Regardless, it is important to monitor the burn profile during the regen as this will be the true indicator of whether the catalyst needs to be dumped and screened. If a unit is coming up on a regen and has not been dumped and screened for a few years, then it is also good practice to dump and screen. The dump and screen scope should be planned for in advance so that the equipment onsite is ready. In case one is needed, it can be done. Then the catalyst should be a dump-and-screen if a maldistribution is observed during the carbon bone step, like ΔT (delta T; temperature differential) or high reactor ΔP (delta P; pressure differential). Conducting a dump-and-screen based on the regeneration cycle is a more preferred way over the dumping and screening based on a time of the service, especially for the operating board where the octane requirements are low.
DUNHAM (UOP LLC, A Honeywell Company)
Yes, I think the assumption here is that regeneration is the more severe operation; that is, when you are generating fines. So if you regenerate less often, you will not need to dump and screen. But there are other factors that could come into play. During the normal run, there may be reasons why you are building up pressure drop, deteriorating the catalyst, or laying coke, trash, or fines down on the catalyst.
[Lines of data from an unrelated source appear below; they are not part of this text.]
-- pv_equiv track=rewrite | github.com/vitalfocheux/Projet_Init_SAW | python/draw_path.py | int_to_coordinates
-- ===== SOURCE A (Python) =====
-- def int_to_coordinates(digits):
--     x, y = 0, 0
--     x_coords, y_coords = [x], [y]
--
--     for digit in digits:
--         if digit == 3:    # North
--             y += 1
--         elif digit == 1:  # South
--             y -= 1
--         elif digit == 0:  # East
--             x += 1
--         elif digit == 2:  # West
--             x -= 1
--
--         x_coords.append(x)
--         y_coords.append(y)
--
--     return (x_coords, y_coords)
-- ===== SOURCE B (Python) =====
-- def _accumulate(deltas):
--     out = [0]
--     for d in deltas:
--         out.append(out[-1] + d)
--     return out
--
-- def int_to_coordinates(digits):
--     step = {3: (0, 1), 1: (0, -1), 0: (1, 0), 2: (-1, 0)}
--     deltas = [step.get(d, (0, 0)) for d in digits]
--     x_coords = _accumulate([dx for dx, _ in deltas])
--     y_coords = _accumulate([dy for _, dy in deltas])
--     return (x_coords, y_coords)
-- ===== Notes on version B (the rewrite author's own statement) =====
-- stated objective: idiomatic
-- what changed: Replaces the fused mutate-state append loop with a map of each digit to a (dx,dy) delta via a dict lookup followed by two cumulative-sum scans (prefix sums starting at 0).
import Mathlib
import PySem

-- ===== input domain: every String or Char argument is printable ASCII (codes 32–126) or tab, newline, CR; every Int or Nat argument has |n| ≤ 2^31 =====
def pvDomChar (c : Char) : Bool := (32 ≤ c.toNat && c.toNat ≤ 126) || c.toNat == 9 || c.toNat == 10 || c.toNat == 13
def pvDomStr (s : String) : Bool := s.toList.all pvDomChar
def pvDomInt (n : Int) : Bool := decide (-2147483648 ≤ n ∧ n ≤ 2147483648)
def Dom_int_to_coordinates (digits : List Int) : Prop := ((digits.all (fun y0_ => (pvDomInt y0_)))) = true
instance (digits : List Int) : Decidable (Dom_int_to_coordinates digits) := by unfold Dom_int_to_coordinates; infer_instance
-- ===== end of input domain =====

-- ===== PORT A =====
-- Header: B maps digits to (dx,dy) deltas and takes two cumulative sums instead of A's fused append loop (idiomatic decomposition; same cost).
def intToCoordsLoop (x y : Int) (xc yc : List Int) : List Int → List Int × List Int
  | [] => (xc, yc)
  | d :: ds =>
    let p : Int × Int :=
      if d = 3 then (x, y + 1)
      else if d = 1 then (x, y - 1)
      else if d = 0 then (x + 1, y)
      else if d = 2 then (x - 1, y)
      else (x, y)
    intToCoordsLoop p.1 p.2 (xc ++ [p.1]) (yc ++ [p.2]) ds

def int_to_coordinates (digits : List Int) : List Int × List Int :=
  intToCoordsLoop 0 0 [0] [0] digits

-- ===== PORT B =====
-- step.get(d, (0,0)) of Source B as a function (the dict is a literal; first-match lookup with default)
def pvStep (d : Int) : Int × Int :=
  if d = 3 then (0, 1) else if d = 1 then (0, -1) else if d = 0 then (1, 0)
  else if d = 2 then (-1, 0) else (0, 0)

-- the append loop of _accumulate: carries out[-1]
def pvAccAux (cur : Int) : List Int → List Int
  | [] => []
  | d :: ds => (cur + d) :: pvAccAux (cur + d) ds

def pvAccumulate (deltas : List Int) : List Int := 0 :: pvAccAux 0 deltas

def int_to_coordinates_alt (digits : List Int) : List Int × List Int :=
  let deltas := digits.map pvStep
  (pvAccumulate (deltas.map Prod.fst), pvAccumulate (deltas.map Prod.snd))

-- ===== PRECONDITION & SPEC =====
def Spec_int_to_coordinates (digits : List Int) (out : List Int × List Int) : Prop := out = int_to_coordinates_alt digits
instance (digits : List Int) (out : List Int × List Int) : Decidable (Spec_int_to_coordinates digits out) := by unfold Spec_int_to_coordinates; infer_instance

-- ===== CLAIM (what is proved, stated in full; the proofs are below) =====
def Claim_equal_int_to_coordinates : Prop := ∀ (digits : List Int), Dom_int_to_coordinates digits → Spec_int_to_coordinates digits (int_to_coordinates digits)

-- ===== LEMMAS AND PROOFS =====

lemma loop_eq (ds : List Int) : ∀ (x y : Int) (xc yc : List Int),
    intToCoordsLoop x y xc yc ds
      = (xc ++ pvAccAux x (ds.map (fun d => (pvStep d).1)),
         yc ++ pvAccAux y (ds.map (fun d => (pvStep d).2))) := by
  induction ds with
  | nil => intro x y xc yc; simp [intToCoordsLoop, pvAccAux]
  | cons d ds ih =>
    intro x y xc yc
    have hstep : (if d = 3 then (x, y + 1)
      else if d = 1 then (x, y - 1)
      else if d = 0 then (x + 1, y)
      else if d = 2 then (x - 1, y)
      else (x, y)) = (x + (pvStep d).1, y + (pvStep d).2) := by
      simp only [pvStep]; split_ifs <;> simp <;> ring
    simp only [intToCoordsLoop, hstep, ih, List.map_cons, pvAccAux,
      List.append_assoc, List.singleton_append]


-- ===== VERDICT (by name: the statement is the Claim_ definition above) =====
theorem int_to_coordinates_spec : Claim_equal_int_to_coordinates := by
  intro digits _
  unfold Spec_int_to_coordinates int_to_coordinates int_to_coordinates_alt pvAccumulate
  simp [loop_eq, List.map_map, Function.comp_def]
-- pv_equiv track=rewrite | github.com/zmEuropa/apk-info | CVTE-APK-Info.py | ToDealWithVersionNameString
-- ===== SOURCE A (Python) =====
-- def ToDealWithVersionNameString(string):
--     str = ''
--     for word in string:
--         if word >= '0' and word <= '9':
--             str += word
--         elif word is '.':
--             str += word
--         else :
--             break
--     return  str;
-- ===== SOURCE B (Python) =====
-- import re
--
-- _PREFIX = re.compile(r'[0-9.]*')
--
-- def ToDealWithVersionNameString(string):
--     return _PREFIX.match(string).group()
-- ===== Notes on version B (the rewrite author's own statement) =====
-- stated objective: idiomatic
-- what changed: Replaces the manual accumulate-and-break character loop with a single regex match of the character class [0-9.]* returning the matched prefix directly.
import Mathlib
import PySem

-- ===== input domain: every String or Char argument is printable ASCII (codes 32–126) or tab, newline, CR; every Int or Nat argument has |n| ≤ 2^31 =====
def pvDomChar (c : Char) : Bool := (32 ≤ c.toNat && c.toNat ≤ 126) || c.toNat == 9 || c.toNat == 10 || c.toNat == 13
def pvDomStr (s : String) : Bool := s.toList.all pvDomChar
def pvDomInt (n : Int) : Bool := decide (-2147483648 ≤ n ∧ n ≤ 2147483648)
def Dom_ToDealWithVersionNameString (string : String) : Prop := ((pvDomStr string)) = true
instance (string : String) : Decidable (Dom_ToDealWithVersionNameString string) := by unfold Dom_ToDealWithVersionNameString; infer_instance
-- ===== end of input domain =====

-- B replaces the manual accumulate-and-break loop with a regex prefix match (ported as takeWhile of the class [0-9.]): idiomatic, same cost.


-- ===== PORT A =====
-- go: the 'for word in string' loop with break, carrying the accumulator 'str'
def pvGoA (acc : List Char) : List Char → List Char
  | [] => acc
  | w :: rest =>
    if '0' ≤ w ∧ w ≤ '9' then pvGoA (acc ++ [w]) rest
    else if w = '.' then pvGoA (acc ++ [w]) rest
    else acc

def ToDealWithVersionNameString (string : String) : String :=
  String.mk (pvGoA [] string.toList)

-- ===== PORT B =====
-- Source B: re.match(r'[0-9.]*', string).group() — the longest prefix of characters
-- in the class [0-9.]; ported exactly as takeWhile of that character class.
def pvClassB (c : Char) : Bool := ('0' ≤ c && c ≤ '9') || c == '.'

def ToDealWithVersionNameString_alt (string : String) : String :=
  String.mk (string.toList.takeWhile pvClassB)

-- ===== PRECONDITION & SPEC =====
def Spec_ToDealWithVersionNameString (string : String) (out : String) : Prop := out = ToDealWithVersionNameString_alt string
instance (string : String) (out : String) : Decidable (Spec_ToDealWithVersionNameString string out) := by unfold Spec_ToDealWithVersionNameString; infer_instance

-- ===== CLAIM (what is proved, stated in full; the proofs are below) =====
def Claim_equal_ToDealWithVersionNameString : Prop := ∀ (string : String), Dom_ToDealWithVersionNameString string → Spec_ToDealWithVersionNameString string (ToDealWithVersionNameString string)

-- ===== LEMMAS AND PROOFS =====
theorem pvGoA_takeWhile (l acc : List Char) :
    pvGoA acc l = acc ++ l.takeWhile pvClassB := by
  induction l generalizing acc with
  | nil => simp [pvGoA]
  | cons w rest ih =>
    by_cases h : '0' ≤ w ∧ w ≤ '9'
    · simp [pvGoA, h, List.takeWhile, pvClassB, h.1, ih]
    · by_cases hd : w = '.'
      · simp [pvGoA, hd, List.takeWhile, pvClassB, ih]
      · have : pvClassB w = false := by
          simp [pvClassB]
          constructor
          · intro h0; by_contra h9; exact h ⟨h0, le_of_not_gt (by simpa using h9)⟩
          · exact hd
        simp [pvGoA, h, hd, List.takeWhile, this]

-- ===== VERDICT (by name: the statement is the Claim_ definition above) =====
theorem ToDealWithVersionNameString_spec : Claim_equal_ToDealWithVersionNameString := by
  intro s _
  show _ = _
  simp [ToDealWithVersionNameString, ToDealWithVersionNameString_alt, pvGoA_takeWhile]
-- B replaces A's five sequential full-string str.replace passes by one left-to-right scan
-- that substitutes each parameter token where it is found (objective: alternative single-pass algorithm).

-- the MathML replacement strings (shared constants of both ports)
def pvVA : String := "<math><mi>a</mi></math>"
def pvVP : String := "<math><mi>&rho;</mi></math>"
def pvVM : String := "<math><mi>m</mi></math>"
def pvVPX : String := "<math>\n                        <msub>\n                            <mi>p</mi>\n                            <mi>x</mi>\n                        </msub>\n                    </math>"
def pvVPY : String := "<math>\n                        <msub>\n                            <mi>p</mi>\n                            <mi>y</mi>\n                        </msub>\n                    </math>"

-- ===== PORT A =====
-- A's dict literal (the duplicate "'m'" entry overwrites in place, as in Python)
def mathmlDict : PySem.Dict String String :=
  ((((((PySem.Dict.empty).insert "'a'" pvVA).insert "'p'" pvVP).insert "'m'" pvVM).insert
      "'px'" pvVPX).insert "'py'" pvVPY).insert "'m'" pvVM

-- for key, value in MATHML_DICT.items(): html = html.replace(key, value)
def convert_to_mathml (html : String) : String :=
  mathmlDict.items.foldl (fun h kv => PySem.Str.replace h kv.1 kv.2) html

-- ===== PORT B =====
-- Source B's single scan: at a quote try the keys (longest first: 'px','py','a','p','m'),
-- emit the mapped value and skip the token, else emit the character.
def scanB : List Char → List Char
  | [] => []
  | c :: t =>
    if c = '\'' then
      if List.isPrefixOf "'px'".toList (c :: t) then pvVPX.toList ++ scanB (t.drop 3)
      else if List.isPrefixOf "'py'".toList (c :: t) then pvVPY.toList ++ scanB (t.drop 3)
      else if List.isPrefixOf "'a'".toList (c :: t) then pvVA.toList ++ scanB (t.drop 2)
      else if List.isPrefixOf "'p'".toList (c :: t) then pvVP.toList ++ scanB (t.drop 2)
      else if List.isPrefixOf "'m'".toList (c :: t) then pvVM.toList ++ scanB (t.drop 2)
      else c :: scanB t
    else c :: scanB t
termination_by l => l.length
decreasing_by all_goals simp
-- ===== VERDICT (by name: the statement is the Claim_ definition above) =====
theorem unique_prime_numbers_spec : Claim_equal_unique_prime_numbers := by
  intro numbers _
  unfold Spec_unique_prime_numbers unique_prime_numbers unique_prime_numbers_alt
  simp only []
  rw [PySem.List.foldl_if_eq_foldl_filter pvIsPrimeA PySem.Set.add numbers PySem.Set.empty,
    show (PySem.Set.empty : PySem.Set Int) = [] from rfl, ← PySem.Set.ofList_eq_foldl]
  set cands := PySem.List.sorted (PySem.Set.ofList (numbers.filter fun n => decide (2 ≤ n))) (fun x => x) false with hcands
  by_cases hc : cands = []
  · rw [if_pos hc]
    have hfe : numbers.filter (fun n => decide (2 ≤ n)) = [] := by
      by_contra hne
      obtain ⟨x, hx⟩ := List.exists_mem_of_ne_nil _ hne
      have hmem : x ∈ cands := by
        rw [hcands, PySem.List.mem_sorted, PySem.Set.mem_ofList]; exact hx
      rw [hc] at hmem; cases hmem
    have hfp : numbers.filter pvIsPrimeA = [] := by
      rw [List.eq_nil_iff_forall_not_mem]
      intro x hx
      rw [List.mem_filter] at hx
      obtain ⟨h2x, -⟩ := (pvIsPrimeA_iff x).mp hx.2
      have : x ∈ numbers.filter (fun n => decide (2 ≤ n)) :=
        List.mem_filter.mpr ⟨hx.1, by simp [h2x]⟩
      rw [hfe] at this; cases this
    rw [hfp]
    rfl
  · rw [if_neg hc]
    have hMlast : PySem.List.pyGetD cands (-1) 0 = cands.getLast hc :=
      PySem.List.pyGetD_neg_one cands 0 hc
    set M := PySem.List.pyGetD cands (-1) 0 with hMdef
    have hcm : ∀ x, x ∈ cands ↔ x ∈ numbers ∧ 2 ≤ x := by
      intro x
      rw [hcands, PySem.List.mem_sorted, PySem.Set.mem_ofList, List.mem_filter]
      simp
    have hub : ∀ x ∈ cands, x ≤ M := by
      rw [hMlast]
      exact pvLast_max cands hc (PySem.List.sorted_pairwise _ _)
    have hM2 : 2 ≤ M := ((hcm M).mp (hMlast ▸ List.getLast_mem hc)).2
    have hr1 : (1:Int) ≤ ((Nat.sqrt M.toNat : Int)) := by
      exact_mod_cast Nat.le_sqrt.mpr (by omega : 1 * 1 ≤ M.toNat)
    have hps := pvSmallPrimes_mem ((Nat.sqrt M.toNat : Int)) hr1
    have hsort := pvSmallPrimes_sorted ((Nat.sqrt M.toNat : Int)) hr1
    apply PySem.List.sorted_eq_of_perm_of_pairwise_lt
    · rw [List.perm_ext_iff_of_nodup
        (List.Nodup.filter _ ((PySem.List.sorted_perm _ _ _).nodup_iff.mpr (PySem.Set.nodup_ofList _)))
        (PySem.Set.nodup_ofList _)]
      intro x
      rw [List.mem_filter, PySem.Set.mem_ofList, List.mem_filter]
      constructor
      · rintro ⟨hxc, htest⟩
        obtain ⟨hxn, hx2⟩ := (hcm x).mp hxc
        have hprime := (pvTestLoop_iff M x hx2 (hub x hxc) _ hps hsort).mp htest
        exact ⟨hxn, (pvIsPrimeA_iff x).mpr ⟨hx2, hprime⟩⟩
      · rintro ⟨hxn, hpa⟩
        obtain ⟨hx2, hprime⟩ := (pvIsPrimeA_iff x).mp hpa
        have hxc : x ∈ cands := (hcm x).mpr ⟨hxn, hx2⟩
        exact ⟨hxc, (pvTestLoop_iff M x hx2 (hub x hxc) _ hps hsort).mpr hprime⟩
    · exact (PySem.List.sorted_ofList_pairwise_lt _).filter _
So I do not think that just regeneration cycle or time can be used to make this decision.
JIM PROROCK (Husky Energy Line)
In our fixed-bed reformers, we monitor the bed profiles and watch for when the ΔT (delta T; temperature differential) is not occurring on a reactor. When the top of the bed dies and the ΔT profile on the reactor is not complete, you see it exit the bed. So no, we used to do it on a timed basis, but now we monitor the reaction and make a choice based on that kind of a performance.